An energetic account for the higher prevalence of bipedal hopping versus running among smaller animals using intermittent or fast gaits


Meeting Abstract

P3-100  Wednesday, Jan. 6 15:30  An energetic account for the higher prevalence of bipedal hopping versus running among smaller animals using intermittent or fast gaits. USHERWOOD, JR*; MCGOWAN, CP; The Royal Veterinary College, London; University of Idaho jusherwood@rvc.ac.uk https://sites.google.com/site/jimusherwoodresearch/

Bipedal locomotion has evolved numerous times among mammals and birds. Hopping is generally limited to, or in the case of marsupials at least originated in, relatively small animals. Hopping mammals tend to be fast and hop over considerable distances; in contrast, birds that hop on the ground tend often do so intermittently, with a characteristic start-stop-start progress. If the cost of activating muscle dominates, and muscle must be activated fundamentally to provide the work and power of locomotion, simple scaling laws provide considerable insight.

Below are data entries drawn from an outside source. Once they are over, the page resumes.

-- pv_equiv track=rewrite | github.com/softlab-unimore/wym | wym/WordPairGenerator.py | get_attr_map
-- ===== SOURCE A (Python) =====
-- def get_attr_map(words_dict):
--     attr_len = [len(x) if x != [''] else 0 for x in words_dict.values()]
--     pos_to_attr_map = {}
--     pos = 0
--     for i, attr in enumerate(words_dict.keys()):
--         for word_pos in range(pos, pos + attr_len[i]):
--             pos_to_attr_map[word_pos] = attr
--         pos += attr_len[i]
--     pos_to_attr_map[-1] = '[UNP]'
--     return pos_to_attr_map
-- ===== SOURCE B (Python) =====
-- def get_attr_map(words_dict):
--     attrs = list(words_dict.keys())
--     bounds = []
--     total = 0
--     for words in words_dict.values():
--         total += len(words) if words != [''] else 0
--         bounds.append(total)
--     pos_to_attr_map = {}
--     for i in range(total):
--         lo, hi = 0, len(bounds)
--         while lo < hi:
--             mid = (lo + hi) // 2
--             if bounds[mid] <= i:
--                 lo = mid + 1
--             else:
--                 hi = mid
--         pos_to_attr_map[i] = attrs[lo]
--     pos_to_attr_map[-1] = '[UNP]'
--     return pos_to_attr_map
-- ===== Notes on version B (the rewrite author's own statement) =====
-- stated objective: alternative
-- what changed: B replaces A's single sweep that emits each attribute's index range from a running counter by a two-stage algorithm: it first builds a prefix-sum table of cumulative word counts, then resolves each position independently with a hand-written binary search over that table.
import Mathlib
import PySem

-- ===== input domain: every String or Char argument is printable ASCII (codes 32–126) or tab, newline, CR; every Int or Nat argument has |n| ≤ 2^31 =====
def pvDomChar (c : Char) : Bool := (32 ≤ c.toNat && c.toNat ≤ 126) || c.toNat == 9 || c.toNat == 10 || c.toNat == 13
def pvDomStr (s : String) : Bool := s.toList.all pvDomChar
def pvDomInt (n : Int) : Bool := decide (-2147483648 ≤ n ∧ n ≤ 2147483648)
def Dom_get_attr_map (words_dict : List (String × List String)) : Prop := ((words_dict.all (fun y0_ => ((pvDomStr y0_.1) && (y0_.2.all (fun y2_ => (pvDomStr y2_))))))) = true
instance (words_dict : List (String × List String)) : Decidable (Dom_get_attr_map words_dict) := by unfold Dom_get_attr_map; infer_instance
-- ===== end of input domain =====

-- B replaces A's single sweep emitting index ranges from a running counter by a
-- prefix-sum table of cumulative counts plus a per-position binary search (objective: alternative).

-- ===== PORT A =====
def get_attr_map (words_dict : List (String × List String)) : List (Int × String) :=
  let attr_len : List Int :=
    words_dict.map (fun x => if x.2 ≠ [""] then PySem.List.len x.2 else 0)
  let st :=
    (PySem.List.enumerate (words_dict.map (·.1)) 0).foldl
      (fun (st : PySem.Dict Int String × Int) p =>
        let ln := PySem.List.pyGetD attr_len p.1 0   -- attr_len[i]; i is always in range
        ((PySem.List.pyRange st.2 (st.2 + ln) 1).foldl
            (fun d word_pos => d.insert word_pos p.2) st.1,
         st.2 + ln))
      (PySem.Dict.empty, 0)
  (st.1.insert (-1) "[UNP]").items

-- ===== PORT B =====
-- the hand-written while-loop binary search of Source B (lo, hi are the Python ints, always ≥ 0,
-- so Nat and '(lo + hi) / 2' matches Python's '(lo + hi) // 2' exactly)
def pvBsearch (bounds : List Int) (i : Int) (lo hi : Nat) : Nat :=
  if lo < hi then
    let mid := (lo + hi) / 2
    if PySem.List.pyGetD bounds (mid : Int) 0 ≤ i then pvBsearch bounds i (mid + 1) hi
    else pvBsearch bounds i lo mid
  else lo
termination_by hi - lo
decreasing_by all_goals omega

def get_attr_map_alt (words_dict : List (String × List String)) : List (Int × String) :=
  let attrs := words_dict.map (·.1)
  let st :=
    words_dict.foldl
      (fun (st : List Int × Int) p =>
        let total := st.2 + (if p.2 ≠ [""] then PySem.List.len p.2 else 0)
        (st.1 ++ [total], total)) ([], 0)
  let d :=
    (PySem.List.pyRange 0 st.2 1).foldl
      (fun (d : PySem.Dict Int String) i =>
        let lo := pvBsearch st.1 i 0 st.1.length
        d.insert i (PySem.List.pyGetD attrs (lo : Int) ""))   -- attrs[lo]; lo always in range
      PySem.Dict.empty
  (d.insert (-1) "[UNP]").items

-- ===== PRECONDITION & SPEC =====
def Spec_get_attr_map (words_dict : List (String × List String)) (out : List (Int × String)) : Prop := out = get_attr_map_alt words_dict
instance (words_dict : List (String × List String)) (out : List (Int × String)) : Decidable (Spec_get_attr_map words_dict out) := by unfold Spec_get_attr_map; infer_instance

-- ===== CLAIM =====
def Claim_equal_get_attr_map : Prop := ∀ (words_dict : List (String × List String)), Dom_get_attr_map words_dict → Spec_get_attr_map words_dict (get_attr_map words_dict)

-- ===== LEMMAS AND PROOFS =====

-- number of positions contributed by one (attr, words) pair
def pvCnt (p : String × List String) : Nat := if p.2 ≠ [""] then p.2.length else 0

-- the flat position → attribute table both programs realize
def pvFlat (wd : List (String × List String)) : List String :=
  wd.flatMap (fun p => List.replicate (pvCnt p) p.1)

-- B's prefix-sum table, started at offset t
def pvBounds : List (String × List String) → Int → List Int
  | [], _ => []
  | p :: tl, t => (t + (pvCnt p : Int)) :: pvBounds tl (t + (pvCnt p : Int))

lemma enumerate_replicate (a : String) (c : Nat) (s : Int) :
    PySem.List.enumerate (List.replicate c a) s
      = (PySem.List.pyRange s (s + c) 1).map (fun j => (j, a)) := by
  induction c generalizing s with
  | zero => simp [PySem.List.pyRange]
  | succ c ih =>
      rw [List.replicate_succ, PySem.List.enumerate_cons,
          PySem.List.pyRange_one_cons (by omega : s < s + (c + 1 : Nat))]
      push_cast
      rw [ih (s + 1)]
      simp
      ring_nf

lemma keys_mk_enumerate (flat : List String) :
    (PySem.Dict.mk (PySem.List.enumerate flat 0) : PySem.Dict Int String).keys
      = PySem.List.pyRange 0 flat.length 1 := by
  show (PySem.List.enumerate flat 0).map (·.1) = _
  simpa using PySem.List.map_fst_enumerate flat 0

lemma inner_loop (flat : List String) (attr : String) (c : Nat) :
    (PySem.List.pyRange (flat.length : Int) ((flat.length : Int) + c) 1).foldl
        (fun d word_pos => d.insert word_pos attr)
        (PySem.Dict.mk (PySem.List.enumerate flat 0))
      = PySem.Dict.mk (PySem.List.enumerate (flat ++ List.replicate c attr) 0) := by
  apply PySem.Dict.ext
  rw [show (fun (d : PySem.Dict Int String) word_pos => d.insert word_pos attr)
        = (fun d a => d.insert (id a) ((fun _ => attr) a)) from rfl]
  rw [PySem.Dict.items_foldl_insert_fresh]
  · show PySem.List.enumerate flat 0 ++ _ = _
    rw [PySem.List.enumerate_append]
    congr 1
    rw [enumerate_replicate]
    simp
  · intro x hx
    rw [PySem.List.mem_pyRange_one] at hx
    rw [PySem.Dict.contains_eq_decide_mem_keys, keys_mk_enumerate]
    simp [PySem.List.mem_pyRange_one]
    omega
  · simpa using PySem.List.nodup_pyRange_one _ _

-- A's outer loop, generalized over the remaining tail, enumeration start and accumulated flat
lemma outer_loop (attr_len : List Int) (tail : List (String × List String)) (s : Nat)
    (flat : List String)
    (hidx : ∀ k (hk : k < tail.length),
        PySem.List.pyGetD attr_len ((s + k : Nat) : Int) 0 = (pvCnt tail[k] : Int)) :
    (PySem.List.enumerate (tail.map (·.1)) s).foldl
      (fun (st : PySem.Dict Int String × Int) p =>
        let ln := PySem.List.pyGetD attr_len p.1 0
        ((PySem.List.pyRange st.2 (st.2 + ln) 1).foldl
            (fun d word_pos => d.insert word_pos p.2) st.1,
         st.2 + ln))
      (PySem.Dict.mk (PySem.List.enumerate flat 0), (flat.length : Int))
      = (PySem.Dict.mk (PySem.List.enumerate (flat ++ pvFlat tail) 0),
         ((flat ++ pvFlat tail).length : Int)) := by
  induction tail generalizing s flat with
  | nil => simp [pvFlat]
  | cons hd tl ih =>
      rw [List.map_cons, PySem.List.enumerate_cons, List.foldl_cons]
      have h0 := hidx 0 (by simp)
      simp only [List.getElem_cons_zero, Nat.add_zero] at h0
      simp only [h0, inner_loop flat hd.1 (pvCnt hd)]
      have : ((flat.length : Int) + (pvCnt hd : Int))
          = ((flat ++ List.replicate (pvCnt hd) hd.1).length : Int) := by
        simp
      rw [this]
      have := ih (s + 1) (flat ++ List.replicate (pvCnt hd) hd.1)
        (fun k hk => by
          have := hidx (k + 1) (by simpa using Nat.succ_lt_succ hk)
          simpa [Nat.add_comm, Nat.add_assoc, Nat.add_left_comm] using this)
      rw [show ((s : Int) + 1) = ((s + 1 : Nat) : Int) by push_cast; ring]
      rw [this]
      simp [pvFlat]

lemma a_idx (wd : List (String × List String)) (k : Nat) (hk : k < wd.length) :
    PySem.List.pyGetD (wd.map (fun x => if x.2 ≠ [""] then PySem.List.len x.2 else 0))
        ((k : Nat) : Int) 0 = (pvCnt wd[k] : Int) := by
  rw [PySem.List.pyGetD_natCast]
  rw [List.getD_eq_getElem _ _ (by simpa using hk)]
  simp [pvCnt, PySem.List.len_eq]

-- B's first loop computes (pvBounds, running total)
lemma b_bounds (wd : List (String × List String)) (acc : List Int) (t : Int) :
    wd.foldl
      (fun (st : List Int × Int) p =>
        let total := st.2 + (if p.2 ≠ [""] then PySem.List.len p.2 else 0)
        (st.1 ++ [total], total)) (acc, t)
      = (acc ++ pvBounds wd t, t + ((pvFlat wd).length : Int)) := by
  induction wd generalizing acc t with
  | nil => simp [pvFlat, pvBounds]
  | cons p tl ih =>
      have hc : (if p.2 ≠ [""] then PySem.List.len p.2 else 0) = (pvCnt p : Int) := by
        simp only [pvCnt]; split_ifs <;> simp [PySem.List.len_eq]
      simp only [List.foldl_cons, hc, ih]
      rw [Prod.mk.injEq]
      refine ⟨by simp [pvBounds], by simp [pvFlat]; ring⟩

lemma pvBounds_length (wd : List (String × List String)) (t : Int) :
    (pvBounds wd t).length = wd.length := by
  induction wd generalizing t with
  | nil => rfl
  | cons p tl ih => simp [pvBounds, ih]

lemma pvBounds_lb (wd : List (String × List String)) (t : Int) :
    ∀ x ∈ pvBounds wd t, t ≤ x := by
  induction wd generalizing t with
  | nil => simp [pvBounds]
  | cons p tl ih =>
      intro x hx
      simp only [pvBounds, List.mem_cons] at hx
      rcases hx with h | h
      · omega
      · have := ih _ _ h; omega

lemma pvBounds_mono (wd : List (String × List String)) (t : Int) :
    ∀ j k, j ≤ k → k < wd.length →
      (pvBounds wd t).getD j 0 ≤ (pvBounds wd t).getD k 0 := by
  induction wd generalizing t with
  | nil => intro j k _ hk; simp at hk
  | cons p tl ih =>
      intro j k hjk hk
      match j, k with
      | 0, 0 => rfl
      | 0, k + 1 =>
          simp only [pvBounds, List.getD_cons_zero, List.getD_cons_succ]
          have hk' : k < tl.length := by simpa using hk
          rw [List.getD_eq_getElem _ _ (by rw [pvBounds_length]; exact hk')]
          exact pvBounds_lb _ _ _ (List.getElem_mem _)
      | j + 1, k + 1 =>
          simp only [pvBounds, List.getD_cons_succ]
          exact ih _ _ _ (by omega) (by simpa using hk)

lemma pvBounds_last (wd : List (String × List String)) (t : Int) (h : wd ≠ []) :
    (pvBounds wd t).getD (wd.length - 1) 0 = t + ((pvFlat wd).length : Int) := by
  induction wd generalizing t with
  | nil => exact absurd rfl h
  | cons p tl ih =>
      by_cases htl : tl = []
      · subst htl; simp [pvBounds, pvFlat]
      · have hlen : tl.length ≠ 0 := by simpa using htl
        have : (p :: tl).length - 1 = (tl.length - 1) + 1 := by
          simp [List.length_cons]; omega
        rw [this]
        simp only [pvBounds, List.getD_cons_succ]
        rw [ih _ htl]
        simp [pvFlat]
        ring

The cost of steady hopping approaches that of running – both dominated by issues of power rather than work – at small size scales and high speeds. Slow hopping, especially among large animals, is predicted to be especially costly due to the relative dominance of vertical work requirements. At small sizes (leg lengths less than 0.2m), a single thrush-like hop stride is predicted to be less costly than a single running stride (starting and finishing stationary). Hopping may confer a range of advantages over running or quadrupedal gaits; differential scaling of work and power provides an account for why smaller, faster animals are less energetically precluded from hopping, and hopping can be more economical for short distances.